■ Exercise objective:
Quote exactly the lines spanning from the top of the data below to the line that contains "-- ===== end of", including both.

■ Data to examine:
-- pv_equiv track=rewrite | github.com/nttkor/programmers | pccp_ex/12체육대회.py | solution
-- ===== SOURCE A (Python) =====
-- from itertools import permutations
--
-- def solution(ability):
--     answer = 0
--     y = len(ability)
--     x = len(ability[0])
--
--     perm = permutations(range(y),x)
--     max = 0
--     for p in perm:
--         sum = 0
--         for i,v in enumerate(p):
--             sum += ability[v][i]
--         if sum > max :
--             max = sum
--     answer = max
--     return answer
-- ===== SOURCE B (Python) =====
-- def solution(ability):
--     y = len(ability)
--     x = len(ability[0])
--     if x > y:
--         return 0
--     dp = {(): 0}
--     for i in range(x):
--         ndp = {}
--         for used, s in dp.items():
--             for v in range(y):
--                 if v not in used:
--                     t = s + ability[v][i]
--                     key = tuple(sorted(used + (v,)))
--                     if key not in ndp or t > ndp[key]:
--                         ndp[key] = t
--         dp = ndp
--     best = 0
--     for s in dp.values():
--         if s > best:
--             best = s
--     return best
-- ===== Notes on version B (the rewrite author's own statement) =====
-- stated objective: faster
-- what changed: A enumerates all P(y,x) permutations via itertools and sums each; B runs a Held-Karp style dynamic program over columns whose state maps each used-row set (sorted tuple key) to the best partial sum, merging the exponentially many orderings of a row set into one state.
import Mathlib
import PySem

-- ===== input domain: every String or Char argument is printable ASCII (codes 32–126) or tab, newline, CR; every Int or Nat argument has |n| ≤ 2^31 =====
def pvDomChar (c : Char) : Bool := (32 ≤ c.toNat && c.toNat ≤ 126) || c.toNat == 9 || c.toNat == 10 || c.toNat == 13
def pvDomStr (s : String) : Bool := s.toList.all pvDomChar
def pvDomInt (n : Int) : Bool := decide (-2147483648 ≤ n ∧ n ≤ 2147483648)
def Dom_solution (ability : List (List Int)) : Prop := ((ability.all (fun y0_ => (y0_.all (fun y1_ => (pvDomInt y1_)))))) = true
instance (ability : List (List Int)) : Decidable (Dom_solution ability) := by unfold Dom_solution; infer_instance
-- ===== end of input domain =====

-- B replaces A's enumeration of all P(y,x) permutations by a bitmask-style DP over columns whose
-- state maps each used-row set (as a sorted tuple) to the best achievable sum (objective: faster).

-- ===== PORT A =====
-- ability[v][i]; exact under Pre_solution (both indices in range there)
def pvVal (ability : List (List Int)) (v i : Int) : Int :=
  ((PySem.List.pyGet? ability v).bind (fun row => PySem.List.pyGet? row i)).getD 0

-- itertools.permutations(pool, r): pick each element of the pool in order for the first slot, recurse
def pvPermsA : Nat → List Int → List (List Int)
  | 0, _ => [[]]
  | r + 1, pool =>
      (List.range pool.length).flatMap (fun k =>
        (pvPermsA r (pool.eraseIdx k)).map (fun t => pool.getD k 0 :: t))

def solution (ability : List (List Int)) : Int :=
  let y := ability.length
  let x := ((PySem.List.pyGet? ability 0).getD []).length
  let perm := pvPermsA x (PySem.List.pyRange 0 (y : Int))
  perm.foldl (fun mx p =>
    let s := (PySem.List.enumerate p 0).foldl (fun s iv => s + pvVal ability iv.2 iv.1) 0
    if s > mx then s else mx) 0

-- ===== PORT B =====
-- if key not in ndp or t > ndp[key]: ndp[key] = t
def pvMaxUpd (d : PySem.Dict (List Int) Int) (k : List Int) (t : Int) : PySem.Dict (List Int) Int :=
  match d.get? k with
  | none => d.insert k t
  | some u => if t > u then d.insert k t else d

■ Written solution:
-- pv_equiv track=rewrite | github.com/nttkor/programmers | pccp_ex/12체육대회.py | solution
-- ===== SOURCE A (Python) =====
-- from itertools import permutations
--
-- def solution(ability):
--     answer = 0
--     y = len(ability)
--     x = len(ability[0])
--
--     perm = permutations(range(y),x)
--     max = 0
--     for p in perm:
--         sum = 0
--         for i,v in enumerate(p):
--             sum += ability[v][i]
--         if sum > max :
--             max = sum
--     answer = max
--     return answer
-- ===== SOURCE B (Python) =====
-- def solution(ability):
--     y = len(ability)
--     x = len(ability[0])
--     if x > y:
--         return 0
--     dp = {(): 0}
--     for i in range(x):
--         ndp = {}
--         for used, s in dp.items():
--             for v in range(y):
--                 if v not in used:
--                     t = s + ability[v][i]
--                     key = tuple(sorted(used + (v,)))
--                     if key not in ndp or t > ndp[key]:
--                         ndp[key] = t
--         dp = ndp
--     best = 0
--     for s in dp.values():
--         if s > best:
--             best = s
--     return best
-- ===== Notes on version B (the rewrite author's own statement) =====
-- stated objective: faster
-- what changed: A enumerates all P(y,x) permutations via itertools and sums each; B runs a Held-Karp style dynamic program over columns whose state maps each used-row set (sorted tuple key) to the best partial sum, merging the exponentially many orderings of a row set into one state.
import Mathlib
import PySem

-- ===== input domain: every String or Char argument is printable ASCII (codes 32–126) or tab, newline, CR; every Int or Nat argument has |n| ≤ 2^31 =====
def pvDomChar (c : Char) : Bool := (32 ≤ c.toNat && c.toNat ≤ 126) || c.toNat == 9 || c.toNat == 10 || c.toNat == 13
def pvDomStr (s : String) : Bool := s.toList.all pvDomChar
def pvDomInt (n : Int) : Bool := decide (-2147483648 ≤ n ∧ n ≤ 2147483648)
def Dom_solution (ability : List (List Int)) : Prop := ((ability.all (fun y0_ => (y0_.all (fun y1_ => (pvDomInt y1_)))))) = true
instance (ability : List (List Int)) : Decidable (Dom_solution ability) := by unfold Dom_solution; infer_instance
-- ===== end of input domain =====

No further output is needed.